Une partie de cela comprend un moratoire pouvant aller jusqu'à cinq ans sur l'utilisation de la technologie de reconnaissance faciale dans les espaces publics, afin de donner à l'UE le temps de trouver des moyens de prévenir les abus, selon le journal.

"Cela peut être immédiat, mais il y a peut-être une période d'attente avant de vraiment réfléchir à la façon dont il est utilisé", a déclaré Pichai. «Il appartient aux gouvernements d’organiser le cours» pour l’utilisation de ces technologies.

Pichai a exhorté les régulateurs à adopter une «approche proportionnée» lors de l'élaboration des règles, quelques jours avant la date à laquelle la Commission devrait publier des propositions sur la question.

Les régulateurs sont à la recherche de moyens de gouverner l'IA, encourageant l'innovation tout en essayant de limiter les abus potentiels, alors que les entreprises et les services répressifs adoptent de plus en plus la technologie.

Il ne fait aucun doute que l'IA doit être réglementée, a déclaré Pichai, mais les décideurs doivent faire preuve de prudence.

«Une réglementation sensée doit également adopter une approche proportionnée, équilibrant les dommages potentiels avec les opportunités sociales. Cela est particulièrement vrai dans les domaines à haut risque et à forte valeur », a-t-il déclaré.

Les régulateurs devraient adapter les règles en fonction des différents secteurs, a déclaré Pichai, citant les dispositifs médicaux et les voitures autonomes comme exemples qui nécessitent des règles différentes.

Il a exhorté les gouvernements à aligner leurs règles et à convenir de valeurs fondamentales.

Plus tôt ce mois-ci, le gouvernement américain a publié des directives réglementaires sur l'IA visant à limiter la portée excessive des autorités et a exhorté l'Europe à éviter une approche agressive.

Pichai a déclaré qu'il était important d'être clairvoyant sur ce qui pouvait mal tourner avec l'IA, et que même si elle promettait d'énormes avantages, il y avait de réelles préoccupations concernant les conséquences négatives potentielles.

Un sujet de préoccupation est ce que l'on appelle les «deepfakes» – des clips vidéo ou audio qui ont été manipulés à l'aide de l'IA et qui pourraient potentiellement être créés à partir de n'importe quel individu, disant n'importe quoi dans n'importe quel contexte.

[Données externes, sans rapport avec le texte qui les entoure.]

-- pv_equiv track=rewrite | github.com/otabek-a/dictionary_beginner_homework | find_max_key.py | find_max_key
-- ===== SOURCE A (Python) =====
-- def find_max_key(data: dict):
--     """
--     Return the maximum int or float key in a dictionary.
--     Args:
--         data (dict): A dictionary of values
--     Returns:
--         int: The maximum key in the dictionary.
--     """
--     l=[]
--     for i in data.keys():
--         l.append(i)
--     max=l[0]
--     for i in l:
--         if max<i:
--             max=i
--     return max
-- ===== SOURCE B (Python) =====
-- def find_max_key(data: dict):
--     """Sort the keys and take the last one (same IndexError as A on an empty dict)."""
--     return sorted(data)[-1]
-- ===== Notes on version B (the rewrite author's own statement) =====
-- stated objective: simpler
-- what changed: Replaces the manual key-copy loop and running-max scan with a one-line sort-then-last-element strategy (sorted(data)[-1]).
import Mathlib
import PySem

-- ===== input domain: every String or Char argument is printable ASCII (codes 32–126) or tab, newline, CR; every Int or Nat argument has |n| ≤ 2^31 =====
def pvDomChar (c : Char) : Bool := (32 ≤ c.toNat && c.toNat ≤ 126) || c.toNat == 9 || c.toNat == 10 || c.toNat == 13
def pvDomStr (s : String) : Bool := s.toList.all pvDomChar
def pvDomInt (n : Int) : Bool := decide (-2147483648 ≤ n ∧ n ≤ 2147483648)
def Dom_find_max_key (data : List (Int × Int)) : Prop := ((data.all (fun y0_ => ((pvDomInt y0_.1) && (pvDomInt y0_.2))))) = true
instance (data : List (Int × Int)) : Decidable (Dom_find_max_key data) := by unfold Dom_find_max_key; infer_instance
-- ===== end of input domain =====

-- B replaces A's key-copy loop and running-max scan with sort-then-last-element (simpler decomposition, not faster).


-- ===== PORT A =====
-- A: copy data.keys() into l, take l[0] (IndexError on empty dict → Pre_), then a running-max scan over l.
-- (a Python dict's keys are exactly the association list's keys, in order; they are distinct in a real dict)
def find_max_key (data : List (Int × Int)) : Int :=
  let l : List Int := data.foldl (fun acc i => acc ++ [i.1]) []   -- for i in data.keys(): l.append(i)
  match l with
  | [] => 0                                                        -- l[0] raises IndexError; excluded by Pre_
  | m :: _ =>
    l.foldl (fun mx i => if mx < i then i else mx) m               -- for i in l: if max < i: max = i

-- ===== PORT B =====
-- B: return sorted(data)[-1]   (sorted over a dict iterates its keys)
def find_max_key_alt (data : List (Int × Int)) : Int :=
  let ks := PySem.List.sorted (data.map (·.1)) (fun x => x) false
  (PySem.List.pyGet? ks (-1)).getD 0                               -- none = IndexError on empty; excluded by Pre_

-- ===== PRECONDITION & SPEC =====
-- A raises IndexError on the empty dict (l[0]); B raises IndexError there too (sorted(data)[-1]).
def Pre_find_max_key (data : List (Int × Int)) : Prop := data ≠ []
instance (data : List (Int × Int)) : Decidable (Pre_find_max_key data) := by unfold Pre_find_max_key; infer_instance
def pvWitness_find_max_key : (List (Int × Int)) := [(3, 1), (7, 2), (5, 3)]

def Spec_find_max_key (data : List (Int × Int)) (out : Int) : Prop := out = find_max_key_alt data
instance (data : List (Int × Int)) (out : Int) : Decidable (Spec_find_max_key data out) := by unfold Spec_find_max_key; infer_instance

-- ===== CLAIM (what is proved, stated in full; the proofs are below) =====
def Claim_equal_find_max_key : Prop := ∀ (data : List (Int × Int)), Dom_find_max_key data → Pre_find_max_key data → Spec_find_max_key data (find_max_key data)

-- ===== LEMMAS AND PROOFS =====

-- A's branch test is the max function
theorem if_lt_eq_max (a b : Int) : (if a < b then b else a) = max a b := by
  rw [max_def]; split <;> split <;> omega

-- every element of a ≤-sorted list is ≤ its last element
theorem le_getLast_of_pairwise (s : List Int) (h : s ≠ []) (hp : s.Pairwise (· ≤ ·)) :
    ∀ x ∈ s, x ≤ s.getLast h := by
  induction s with
  | nil => simp at h
  | cons a t ih =>
    intro x hx
    rcases hp with - | ⟨ha, hpt⟩
    cases t with
    | nil => simp at hx; simp [hx]
    | cons b u =>
      rw [List.getLast_cons (by simp)]
      rcases List.mem_cons.mp hx with rfl | hx'
      · exact le_trans (ha _ (List.getLast_mem _)) (le_refl _)
      · exact ih (by simp) hpt x hx'

-- the core: running max over m :: rest = last of the sorted copy of m :: rest
theorem scan_eq_sorted_last (m : Int) (rest : List Int) :
    (m :: rest).foldl (fun mx i => if mx < i then i else mx) m
      = (PySem.List.pyGet? (PySem.List.sorted (m :: rest) (fun x => x) false) (-1)).getD 0 := by
  have hstep : (fun mx i : Int => if mx < i then i else mx) = max := by
    funext a b; exact if_lt_eq_max a b
  rw [hstep]
  have hA : (m :: rest).foldl max m = rest.foldl max m := by
    simp [List.foldl_cons]
  set s := PySem.List.sorted (m :: rest) (fun x => x) false with hs
  have hperm : s.Perm (m :: rest) := PySem.List.sorted_perm _ _ _
  have hne : s ≠ [] := by
    intro h0; have := hperm.length_eq; simp [h0] at this
  have hpair : s.Pairwise (· ≤ ·) := PySem.List.sorted_pairwise (m :: rest) (fun x => x)
  rw [PySem.List.pyGet?_neg_one, List.getLast?_eq_some_getLast hne, Option.getD_some, hA]
  -- antisymmetry between the two maxima
  have hmax := PySem.List.le_foldl_max rest m
  have hlast_mem : s.getLast hne ∈ (m :: rest) := hperm.mem_iff.mp (List.getLast_mem hne)
  have h1 : s.getLast hne ≤ rest.foldl max m := by
    rcases List.mem_cons.mp hlast_mem with h | h
    · rw [h]; exact hmax.1
    · exact hmax.2 _ h
  have hfold_mem : rest.foldl max m ∈ (m :: rest) := by
    rcases PySem.List.foldl_max_mem rest m with h | h
    · rw [h]; exact List.mem_cons_self
    · exact List.mem_cons_of_mem _ h
  have h2 : rest.foldl max m ≤ s.getLast hne :=
    le_getLast_of_pairwise s hne hpair _ (hperm.mem_iff.mpr hfold_mem)
  omega

-- ===== VERDICT (by name: the statement is the Claim_ definition above) =====
theorem find_max_key_spec : Claim_equal_find_max_key := by
  intro data _ hpre
  unfold Spec_find_max_key find_max_key find_max_key_alt
  have hl : data.foldl (fun acc i => acc ++ [i.1]) [] = data.map (·.1) := by
    simpa using PySem.List.foldl_append_singleton_eq_map (fun i : Int × Int => i.1) data []
  rw [hl]
  cases hkeys : data.map (·.1) with
  | nil => exact absurd (List.map_eq_nil_iff.mp hkeys) hpre
  | cons m rest => exact scan_eq_sorted_last m rest
lemma pv_fold_char (t : Int) (s : List String) (b : Option ((Int × Int) × String)) :
    s.foldl (pvStep t) b =
      pvApplyB t (decide ("low" ∈ s)) (decide ("medium" ∈ s)) (decide ("high" ∈ s))
        (decide ("xhigh" ∈ s)) (decide ("max" ∈ s)) b := by
  induction s generalizing b with
  | nil => simp [pvApplyB, pvCB]
  | cons a s ih =>
    rw [List.foldl_cons, ih]
    by_cases h0 : a = "low"
    · subst h0
      rw [pv_decide_mem_cons_self,
        pv_decide_mem_cons_ne "medium" _ _ (by decide),
        pv_decide_mem_cons_ne "high" _ _ (by decide),
        pv_decide_mem_cons_ne "xhigh" _ _ (by decide),
        pv_decide_mem_cons_ne "max" _ _ (by decide)]
      simp only [pvApplyB]
      rw [pvCB_absorb]
      rfl
    by_cases h1 : a = "medium"
    · subst h1
      rw [pv_decide_mem_cons_self,
        pv_decide_mem_cons_ne "low" _ _ (by decide),
        pv_decide_mem_cons_ne "high" _ _ (by decide),
        pv_decide_mem_cons_ne "xhigh" _ _ (by decide),
        pv_decide_mem_cons_ne "max" _ _ (by decide)]
      simp only [pvApplyB]
      rw [pvCB_step_swap, pvCB_absorb]
      rfl
    by_cases h2 : a = "high"
    · subst h2
      rw [pv_decide_mem_cons_self,
        pv_decide_mem_cons_ne "low" _ _ (by decide),
        pv_decide_mem_cons_ne "medium" _ _ (by decide),
        pv_decide_mem_cons_ne "xhigh" _ _ (by decide),
        pv_decide_mem_cons_ne "max" _ _ (by decide)]
      simp only [pvApplyB]
      rw [pvCB_step_swap, pvCB_step_swap, pvCB_absorb]
      rfl
    by_cases h3 : a = "xhigh"
    · subst h3
      rw [pv_decide_mem_cons_self,
        pv_decide_mem_cons_ne "low" _ _ (by decide),
        pv_decide_mem_cons_ne "medium" _ _ (by decide),
        pv_decide_mem_cons_ne "high" _ _ (by decide),
        pv_decide_mem_cons_ne "max" _ _ (by decide)]
      simp only [pvApplyB]
      rw [pvCB_step_swap, pvCB_step_swap, pvCB_step_swap, pvCB_absorb]
      rfl
    by_cases h4 : a = "max"
    · subst h4
      rw [pv_decide_mem_cons_self,
        pv_decide_mem_cons_ne "low" _ _ (by decide),
        pv_decide_mem_cons_ne "medium" _ _ (by decide),
        pv_decide_mem_cons_ne "high" _ _ (by decide),
        pv_decide_mem_cons_ne "xhigh" _ _ (by decide)]
      simp only [pvApplyB]
      rw [pvCB_step_swap, pvCB_step_swap, pvCB_step_swap, pvCB_step_swap, pvCB_absorb]
      rfl
    · have hnm : a ∉ pvOrder := by
        simp [pvOrder, h0, h1, h2, h3, h4]
      have hne : ∀ x : String, x ∈ pvOrder → x ≠ a := fun x hx he => hnm (he ▸ hx)
      rw [pvStep_not_mem t b a hnm,
        pv_decide_mem_cons_ne "low" _ _ (hne _ (by decide)),
        pv_decide_mem_cons_ne "medium" _ _ (hne _ (by decide)),
        pv_decide_mem_cons_ne "high" _ _ (hne _ (by decide)),
        pv_decide_mem_cons_ne "xhigh" _ _ (hne _ (by decide)),
        pv_decide_mem_cons_ne "max" _ _ (hne _ (by decide))]

-- ===== VERDICT (by name: the statement is the Claim_ definition above) =====
set_option maxHeartbeats 2000000 in
theorem map_effort_py_spec : Claim_equal_map_effort_py := by
  intro effort supported _
  unfold Spec_map_effort_py map_effort_py map_effort_py_alt
  by_cases hs : effort ∈ supported
  · simp [hs]
  by_cases ho : effort ∈ pvOrder
  · rw [if_neg hs, if_neg (not_not_intro ho), if_neg hs, if_neg (not_not_intro ho)]
    have hr : PySem.List.pyRange 0 (5 : Int) 1 = [0, 1, 2, 3, 4] := by decide
    have i0 : List.idxOf? ("low" : String) ["low", "medium", "high", "xhigh", "max"] = some 0 := by decide
    have i1 : List.idxOf? ("medium" : String) ["low", "medium", "high", "xhigh", "max"] = some 1 := by decide
    have i2 : List.idxOf? ("high" : String) ["low", "medium", "high", "xhigh", "max"] = some 2 := by decide
    have i3 : List.idxOf? ("xhigh" : String) ["low", "medium", "high", "xhigh", "max"] = some 3 := by decide
    have i4 : List.idxOf? ("max" : String) ["low", "medium", "high", "xhigh", "max"] = some 4 := by decide
    have hord : effort = "low" ∨ effort = "medium" ∨ effort = "high" ∨ effort = "xhigh" ∨
        effort = "max" := by simpa [pvOrder] using ho
    rcases hord with rfl | rfl | rfl | rfl | rfl
    · by_cases m0 : "medium" ∈ supported <;>
        by_cases m1 : "high" ∈ supported <;>
        by_cases m2 : "xhigh" ∈ supported <;>
        by_cases m3 : "max" ∈ supported <;>
        simp [pv_fold_char, hr, pvSearch, pvApplyB, pvCB, pvStep, pvUpd, pvKeyLt, pvOrder,
          PySem.List.index?, PySem.List.pyGet?, PySem.List.pyIdx?, i0, i1, i2, i3, i4,
          hs, m0, m1, m2, m3]
    · by_cases m0 : "low" ∈ supported <;>
        by_cases m1 : "high" ∈ supported <;>
        by_cases m2 : "xhigh" ∈ supported <;>
        by_cases m3 : "max" ∈ supported <;>
        simp [pv_fold_char, hr, pvSearch, pvApplyB, pvCB, pvStep, pvUpd, pvKeyLt, pvOrder,
          PySem.List.index?, PySem.List.pyGet?, PySem.List.pyIdx?, i0, i1, i2, i3, i4,
          hs, m0, m1, m2, m3]
    · by_cases m0 : "low" ∈ supported <;>
        by_cases m1 : "medium" ∈ supported <;>
        by_cases m2 : "xhigh" ∈ supported <;>
        by_cases m3 : "max" ∈ supported <;>
        simp [pv_fold_char, hr, pvSearch, pvApplyB, pvCB, pvStep, pvUpd, pvKeyLt, pvOrder,
          PySem.List.index?, PySem.List.pyGet?, PySem.List.pyIdx?, i0, i1, i2, i3, i4,
          hs, m0, m1, m2, m3]
    · by_cases m0 : "low" ∈ supported <;>
        by_cases m1 : "medium" ∈ supported <;>
        by_cases m2 : "high" ∈ supported <;>
        by_cases m3 : "max" ∈ supported <;>
        simp [pv_fold_char, hr, pvSearch, pvApplyB, pvCB, pvStep, pvUpd, pvKeyLt, pvOrder,
          PySem.List.index?, PySem.List.pyGet?, PySem.List.pyIdx?, i0, i1, i2, i3, i4,
          hs, m0, m1, m2, m3]
    · by_cases m0 : "low" ∈ supported <;>
        by_cases m1 : "medium" ∈ supported <;>
        by_cases m2 : "high" ∈ supported <;>
        by_cases m3 : "xhigh" ∈ supported <;>
        simp [pv_fold_char, hr, pvSearch, pvApplyB, pvCB, pvStep, pvUpd, pvKeyLt, pvOrder,
          PySem.List.index?, PySem.List.pyGet?, PySem.List.pyIdx?, i0, i1, i2, i3, i4,
          hs, m0, m1, m2, m3]
  · simp [hs, ho]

Pichai a déclaré que Google avait publié des ensembles de données ouverts pour aider la communauté des chercheurs à créer de meilleurs outils pour détecter ces contrefaçons.

Le moteur de recherche Internet le plus populaire au monde a déclaré le mois dernier que Google Cloud n'offrait pas d'interfaces de programmation d'applications (API) de reconnaissance faciale à usage général, alors qu'il établissait des politiques et des garanties techniques.